## TASK PROMPT
Only one portion of the data is to be written out: from the line bearing "cand_dict = _calc_ngram_dict(cand, ngram)" through the line bearing "-- stated objective: alternative". Write it exactly as it appears.

## TASK DATA
-- pv_equiv track=rewrite | github.com/Hanscal/DCKS | src/utils/metrics.py | _calc_cover
-- ===== SOURCE A (Python) =====
-- from typing import List
-- from collections import defaultdict, Counter, namedtuple
--
-- def _calc_ngram_dict(tokens:List[str], ngram:int, dict_ref=None):
--     ngram_dict = defaultdict(int) if dict_ref is None else dict_ref
--     total = len(tokens)
--     for i in range(0, total - ngram + 1):
--         item = tuple(tokens[i:i + ngram])
--         ngram_dict[item] += 1
--     return ngram_dict
--
-- def _calc_cover(cand, gold, ngram):
--     cand_dict = _calc_ngram_dict(cand, ngram)
--     gold_dict = _calc_ngram_dict(gold, ngram)
--     cover = 0
--     total = 0
--     for token, freq in cand_dict.items():
--         if token in gold_dict:
--             cover += min(freq, gold_dict[token])
--         total += freq
--     return cover, total
-- ===== SOURCE B (Python) =====
-- from collections import Counter
--
-- def _calc_cover(cand, gold, ngram):
--     remaining = Counter(tuple(gold[i:i + ngram]) for i in range(len(gold) - ngram + 1))
--     cover = 0
--     total = 0
--     for i in range(len(cand) - ngram + 1):
--         g = tuple(cand[i:i + ngram])
--         total += 1
--         if remaining[g] > 0:
--             remaining[g] -= 1
--             cover += 1
--     return cover, total
-- ===== Notes on version B (the rewrite author's own statement) =====
-- stated objective: alternative
-- what changed: B builds no candidate-side frequency dict at all: it streams once over the candidate n-gram positions and greedily consumes a mutable gold-count multiset (cover += 1 and remaining[g] -= 1 whenever a copy of the n-gram is still available), counting total in the same pass, instead of A's two-dict build followed by a min-over-keys loop.
import Mathlib
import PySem

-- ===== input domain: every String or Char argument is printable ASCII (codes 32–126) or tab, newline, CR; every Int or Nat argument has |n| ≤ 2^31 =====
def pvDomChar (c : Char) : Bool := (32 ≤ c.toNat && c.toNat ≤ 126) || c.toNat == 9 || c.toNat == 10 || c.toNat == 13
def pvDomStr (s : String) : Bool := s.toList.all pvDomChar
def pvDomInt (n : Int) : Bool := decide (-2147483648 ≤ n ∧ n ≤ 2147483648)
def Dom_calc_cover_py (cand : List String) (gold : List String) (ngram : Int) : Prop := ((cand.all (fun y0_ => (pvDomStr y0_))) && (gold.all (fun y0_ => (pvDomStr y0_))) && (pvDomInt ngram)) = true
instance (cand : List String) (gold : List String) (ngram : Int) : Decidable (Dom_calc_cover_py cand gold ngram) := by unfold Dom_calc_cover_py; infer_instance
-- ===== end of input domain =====

-- B streams once over the candidate n-gram positions, greedily consuming a mutable
-- gold-count multiset (no candidate-side dict is built); same return value as A
-- (alternative algorithm, no speed claim).

-- ===== PORT A =====
-- _calc_ngram_dict: defaultdict(int) loop 'ngram_dict[item] += 1' over range(0, total - ngram + 1)
def pvCalcNgramDict (tokens : List String) (ngram : Int) : PySem.Dict (List String) Int :=
  (PySem.List.pyRange 0 ((tokens.length : Int) - ngram + 1) 1).foldl
    (fun d i =>
      d.insert (PySem.List.slice tokens (some i) (some (i + ngram)))
        (d.getD (PySem.List.slice tokens (some i) (some (i + ngram))) 0 + 1))
    PySem.Dict.empty

def calc_cover_py (cand : List String) (gold : List String) (ngram : Int) : Int × Int :=
  let cand_dict := pvCalcNgramDict cand ngram
  let gold_dict := pvCalcNgramDict gold ngram
  -- for token, freq in cand_dict.items(): if token in gold_dict: cover += min(freq, gold_dict[token]); total += freq
  cand_dict.items.foldl
    (fun ct kv =>
      (if gold_dict.contains kv.1 then ct.1 + min kv.2 (gold_dict.getD kv.1 0) else ct.1,
       ct.2 + kv.2))
    (0, 0)

-- ===== PORT B =====
-- remaining = Counter(tuple(gold[i:i+ngram]) for i in range(len(gold)-ngram+1))
def pvRemaining0 (gold : List String) (ngram : Int) : PySem.Dict (List String) Int :=
  PySem.Dict.counter
    ((PySem.List.pyRange 0 ((gold.length : Int) - ngram + 1) 1).map
      (fun i => PySem.List.slice gold (some i) (some (i + ngram))))

-- the loop body: g = tuple(cand[i:i+ngram]); total += 1; if remaining[g] > 0: consume
def pvGreedyStep (cand : List String) (ngram : Int)
    (st : PySem.Dict (List String) Int × Int × Int) (i : Int) :
    PySem.Dict (List String) Int × Int × Int :=
  let g := PySem.List.slice cand (some i) (some (i + ngram))
  if 0 < st.1.getD g 0 then
    (st.1.insert g (st.1.getD g 0 - 1), st.2.1 + 1, st.2.2 + 1)
  else
    (st.1, st.2.1, st.2.2 + 1)

def calc_cover_py_alt (cand : List String) (gold : List String) (ngram : Int) : Int × Int :=
  let st := (PySem.List.pyRange 0 ((cand.length : Int) - ngram + 1) 1).foldl
    (pvGreedyStep cand ngram) (pvRemaining0 gold ngram, 0, 0)
  (st.2.1, st.2.2)

-- ===== PRECONDITION & SPEC =====
def Spec_calc_cover_py (cand : List String) (gold : List String) (ngram : Int) (out : Int × Int) : Prop := out = calc_cover_py_alt cand gold ngram
instance (cand : List String) (gold : List String) (ngram : Int) (out : Int × Int) : Decidable (Spec_calc_cover_py cand gold ngram out) := by unfold Spec_calc_cover_py; infer_instance

-- ===== CLAIM (what is proved, stated in full; the proofs are below) =====
def Claim_equal_calc_cover_py : Prop := ∀ (cand : List String) (gold : List String) (ngram : Int), Dom_calc_cover_py cand gold ngram → Spec_calc_cover_py cand gold ngram (calc_cover_py cand gold ngram)

-- ===== LEMMAS AND PROOFS =====

-- the candidate/gold n-gram list both ports slice out
def pvNgrams (tokens : List String) (ngram : Int) : List (List String) :=
  (PySem.List.pyRange 0 ((tokens.length : Int) - ngram + 1) 1).map
    (fun i => PySem.List.slice tokens (some i) (some (i + ngram)))

-- A's defaultdict loop builds Counter(ngrams)
theorem pvCalcNgramDict_eq (tokens : List String) (ngram : Int) :
    pvCalcNgramDict tokens ngram = PySem.Dict.counter (pvNgrams tokens ngram) := by
  unfold pvCalcNgramDict pvNgrams
  rw [← PySem.Dict.foldl_insert_getD_add_one_eq_counter, List.foldl_map]

-- A's item loop as a pair of sums
theorem pvFoldA (gd : PySem.Dict (List String) Int) (l : List (List String × Int)) (c0 t0 : Int) :
    l.foldl (fun ct kv =>
        (if gd.contains kv.1 then ct.1 + min kv.2 (gd.getD kv.1 0) else ct.1, ct.2 + kv.2))
      (c0, t0)
    = (c0 + (l.map (fun kv => if gd.contains kv.1 then min kv.2 (gd.getD kv.1 0) else 0)).sum,
       t0 + (l.map (·.2)).sum) := by
  induction l generalizing c0 t0 with
  | nil => simp
  | cons kv l ih =>
    simp only [List.foldl_cons, List.map_cons, List.sum_cons, ih]
    by_cases h : gd.contains kv.1 <;> simp [h, Prod.ext_iff] <;> omega

-- two maps over a nodup list differing only at one member differ by that one term
theorem pvSumUpdate (L : List (List String)) (hnd : L.Nodup) (k : List String) (hk : k ∈ L)
    (f g : List String → Int) (hoff : ∀ j ∈ L, j ≠ k → f j = g j) :
    (L.map f).sum = (L.map g).sum + (f k - g k) := by
  induction L with
  | nil => cases hk
  | cons a L ih =>
    simp only [List.nodup_cons] at hnd
    rcases List.mem_cons.mp hk with rfl | hkL
    · have : L.map f = L.map g := List.map_congr_left fun j hj =>
        hoff j (List.mem_cons_of_mem _ hj) (fun he => hnd.1 (he ▸ hj))
      simp [this]; ring
    · have ha : f a = g a := hoff a (List.mem_cons_self ..) (fun he => hnd.1 (he ▸ hkL))
      have := ih hnd.2 hkL (fun j hj hne => hoff j (List.mem_cons_of_mem _ hj) hne)
      simp only [List.map_cons, List.sum_cons, this, ha]; ring

-- the greedy consumption loop computes Σ min(count, available) and the length
theorem pvGreedy (xs : List (List String)) (L : List (List String)) (hnd : L.Nodup)
    (hmem : ∀ x ∈ xs, x ∈ L) :
    ∀ (d : PySem.Dict (List String) Int) (c t : Int),
    (xs.foldl (fun st g =>
        if 0 < st.1.getD g 0 then
          (st.1.insert g (st.1.getD g 0 - 1), st.2.1 + 1, st.2.2 + 1)
        else
          (st.1, st.2.1, st.2.2 + 1)) (d, c, t)).2
    = (c + (L.map (fun k => min ((xs.count k : Int)) (max (d.getD k 0) 0))).sum,
       t + (xs.length : Int)) := by
  induction xs with
  | nil =>
    intro d c t
    have h0 : ∀ x ∈ L.map (fun k => min (((List.nil (α := List String)).count k : Int)) (max (d.getD k 0) 0)), x = 0 := by
      intro x hx
      simp only [List.mem_map] at hx
      obtain ⟨k, _, rfl⟩ := hx
      simp only [List.count_nil, Nat.cast_zero]
      exact min_eq_left (le_max_right _ _)
    rw [List.foldl_nil, List.sum_eq_zero h0]
    simp
  | cons k xs ih =>
    intro d c t
    have hkL : k ∈ L := hmem k (List.mem_cons_self ..)
    have hmem' : ∀ x ∈ xs, x ∈ L := fun x hx => hmem x (List.mem_cons_of_mem _ hx)
    simp only [List.foldl_cons]
    by_cases h : 0 < d.getD k 0
    · rw [if_pos h, ih hmem' _ (c + 1) (t + 1)]
      have hoff : ∀ j ∈ L, j ≠ k →
          min (((k :: xs).count j : Int)) (max (d.getD j 0) 0)
          = min ((xs.count j : Int)) (max ((d.insert k (d.getD k 0 - 1)).getD j 0) 0) := by
        intro j hj hne
        simp [PySem.Dict.getD_insert, hne, Ne.symm hne]
      have hsum := pvSumUpdate L hnd k hkL
        (fun k' => min (((k :: xs).count k' : Int)) (max (d.getD k' 0) 0))
        (fun k' => min ((xs.count k' : Int)) (max ((d.insert k (d.getD k 0 - 1)).getD k' 0) 0)) hoff
      have hdelta :
          min (((k :: xs).count k : Int)) (max (d.getD k 0) 0)
          - min ((xs.count k : Int)) (max ((d.insert k (d.getD k 0 - 1)).getD k 0) 0) = 1 := by
        have hcnt : ((k :: xs).count k : Int) = (xs.count k : Int) + 1 := by
          rw [List.count_cons_self]; push_cast; ring
        rw [hcnt, PySem.Dict.getD_insert]
        simp only [if_true]
        have h1 : max (d.getD k 0) 0 = d.getD k 0 := max_eq_left (le_of_lt h)
        have h2 : max (d.getD k 0 - 1) 0 = d.getD k 0 - 1 := max_eq_left (by omega)
        rw [h1, h2]
        have hc0 : (0:Int) ≤ (xs.count k : Int) := Int.natCast_nonneg _
        omega
      rw [Prod.ext_iff]
      constructor
      · simp only [hsum]; omega
      · simp only [List.length_cons]; push_cast; ring
    · rw [if_neg h, ih hmem' d c (t + 1)]
      have hoff : ∀ j ∈ L, j ≠ k →
          min (((k :: xs).count j : Int)) (max (d.getD j 0) 0)
          = min ((xs.count j : Int)) (max (d.getD j 0) 0) := by
        intro j hj hne
        simp [Ne.symm hne]
      have hsum := pvSumUpdate L hnd k hkL
        (fun k' => min (((k :: xs).count k' : Int)) (max (d.getD k' 0) 0))
        (fun k' => min ((xs.count k' : Int)) (max (d.getD k' 0) 0)) hoff
      have hdelta :
          min (((k :: xs).count k : Int)) (max (d.getD k 0) 0)
          - min ((xs.count k : Int)) (max (d.getD k 0) 0) = 0 := by
        have hm : max (d.getD k 0) 0 = 0 := max_eq_right (by omega)
        rw [List.count_cons_self, hm]
        have hc0 : (0:Int) ≤ (xs.count k : Int) := Int.natCast_nonneg _
        push_cast
        omega
      rw [Prod.ext_iff]
      constructor
      · simp only [hsum]; omega
      · simp only [List.length_cons]; push_cast; ring

-- a nodup list covering xs sums the counts of xs to its length
theorem pvSumCount (xs : List (List String)) (L : List (List String)) (hnd : L.Nodup)
    (hmem : ∀ x ∈ xs, x ∈ L) :
    (L.map (fun k => (xs.count k : Int))).sum = (xs.length : Int) := by
  induction xs with
  | nil => simp
  | cons x xs ih =>
    have hx : x ∈ L := hmem x (List.mem_cons_self ..)
    have hoff : ∀ j ∈ L, j ≠ x → (((x :: xs).count j : Int)) = ((xs.count j : Int)) := by
      intro j hj hne; simp [Ne.symm hne]
    have hsum := pvSumUpdate L hnd x hx
      (fun k => ((x :: xs).count k : Int)) (fun k => (xs.count k : Int)) hoff
    have hdelta : (((x :: xs).count x : Int)) - ((xs.count x : Int)) = 1 := by
      rw [List.count_cons_self]; push_cast; omega
    have hrec := ih (fun y hy => hmem y (List.mem_cons_of_mem _ hy))
    simp only [hsum, hrec, List.length_cons]
    push_cast
    omega

-- ===== VERDICT (by name: the statement is the Claim_ definition above) =====
theorem calc_cover_py_spec : Claim_equal_calc_cover_py := by
  intro cand gold ngram _
  unfold Spec_calc_cover_py
  have hB : calc_cover_py_alt cand gold ngram
      = ((pvNgrams cand ngram).foldl (fun st g =>
          if 0 < st.1.getD g 0 then
            (st.1.insert g (st.1.getD g 0 - 1), st.2.1 + 1, st.2.2 + 1)
          else
            (st.1, st.2.1, st.2.2 + 1)) (pvRemaining0 gold ngram, 0, 0)).2 := by
    unfold calc_cover_py_alt pvNgrams pvGreedyStep
    rw [List.foldl_map]
  set xs := pvNgrams cand ngram with hxs
  set ys := pvNgrams gold ngram with hys
  have hL : ∀ x ∈ xs, x ∈ PySem.Set.ofList xs := fun x hx => (PySem.Set.mem_ofList xs x).mpr hx
  rw [hB, pvGreedy xs (PySem.Set.ofList xs) (PySem.Set.nodup_ofList xs) hL (pvRemaining0 gold ngram) 0 0]
  unfold calc_cover_py
  rw [pvCalcNgramDict_eq, pvCalcNgramDict_eq, ← hxs, ← hys, pvFoldA, PySem.Dict.items_counter]
  simp only [List.map_map]
  have hrem : pvRemaining0 gold ngram = PySem.Dict.counter ys := rfl
  refine Prod.ext ?_ ?_
  · simp only [zero_add]
    refine congrArg List.sum (List.map_congr_left fun k hk => ?_)
    have hkx : k ∈ xs := (PySem.Set.mem_ofList xs k).mp hk
    simp only [Function.comp, PySem.Dict.contains_counter, PySem.Dict.getD_counter, hrem]
    by_cases hky : k ∈ ys
    · have h1 : (0:Int) ≤ (ys.count k : Int) := Int.natCast_nonneg _
      rw [if_pos (by simpa using hky), max_eq_left h1]
    · have hcy : ys.count k = 0 := List.count_eq_zero.mpr hky
      have hcx : (0:Int) ≤ (xs.count k : Int) := Int.natCast_nonneg _
      rw [if_neg (by simpa using hky), hcy]
      push_cast
      omega
  · simp only [zero_add]
    exact pvSumCount xs _ (PySem.Set.nodup_ofList xs) hL
theorem B_cm (p r s : List String) (h1 : "--cmake-args" ∉ p) (h2 : "--make-args" ∉ p)
    (h3 : "--make-args" ∉ r) :
    extract_cmake_and_make_arguments_alt (p ++ "--cmake-args" :: (r ++ "--make-args" :: s))
      = (p, r, s) := by
  show altGo (p ++ "--cmake-args" :: (r ++ "--make-args" :: s)) [] [] [] 0 [] = (p, r, s)
  rw [altGo_pass0 p _ [] [] [] [] (fun t ht hm => by
      rcases hm with rfl | rfl
      · exact absurd ht h1
      · exact absurd ht h2)]
  rw [altGo_step_new _ _ _ _ _ _ _ (Or.inl rfl) (by simp)]
  have hadd : PySem.Set.add ([] : List String) "--cmake-args" = ["--cmake-args"] := by decide
  rw [if_pos (by decide), hadd,
    altGo_pass1 r ("--make-args" :: s) ([] ++ p) [] [] ["--cmake-args"] (fun t ht hm => by
      rcases hm with rfl | rfl
      · simp
      · exact absurd ht h3)]
  rw [altGo_step_new _ _ _ _ _ _ _ (Or.inr rfl) (by decide)]
  have hadd2 : PySem.Set.add ["--cmake-args"] "--make-args" = ["--cmake-args", "--make-args"] := by
    decide
  rw [if_neg (by decide), hadd2, ← List.append_nil s,
    altGo_pass2 s [] ([] ++ p) ([] ++ r) [] ["--cmake-args", "--make-args"] (fun t _ hm => by
      rcases hm with rfl | rfl <;> simp)]
  simp [altGo]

## REPLY
--     cand_dict = _calc_ngram_dict(cand, ngram)
--     gold_dict = _calc_ngram_dict(gold, ngram)
--     cover = 0
--     total = 0
--     for token, freq in cand_dict.items():
--         if token in gold_dict:
--             cover += min(freq, gold_dict[token])
--         total += freq
--     return cover, total
-- ===== SOURCE B (Python) =====
-- from collections import Counter
--
-- def _calc_cover(cand, gold, ngram):
--     remaining = Counter(tuple(gold[i:i + ngram]) for i in range(len(gold) - ngram + 1))
--     cover = 0
--     total = 0
--     for i in range(len(cand) - ngram + 1):
--         g = tuple(cand[i:i + ngram])
--         total += 1
--         if remaining[g] > 0:
--             remaining[g] -= 1
--             cover += 1
--     return cover, total
-- ===== Notes on version B (the rewrite author's own statement) =====
-- stated objective: alternative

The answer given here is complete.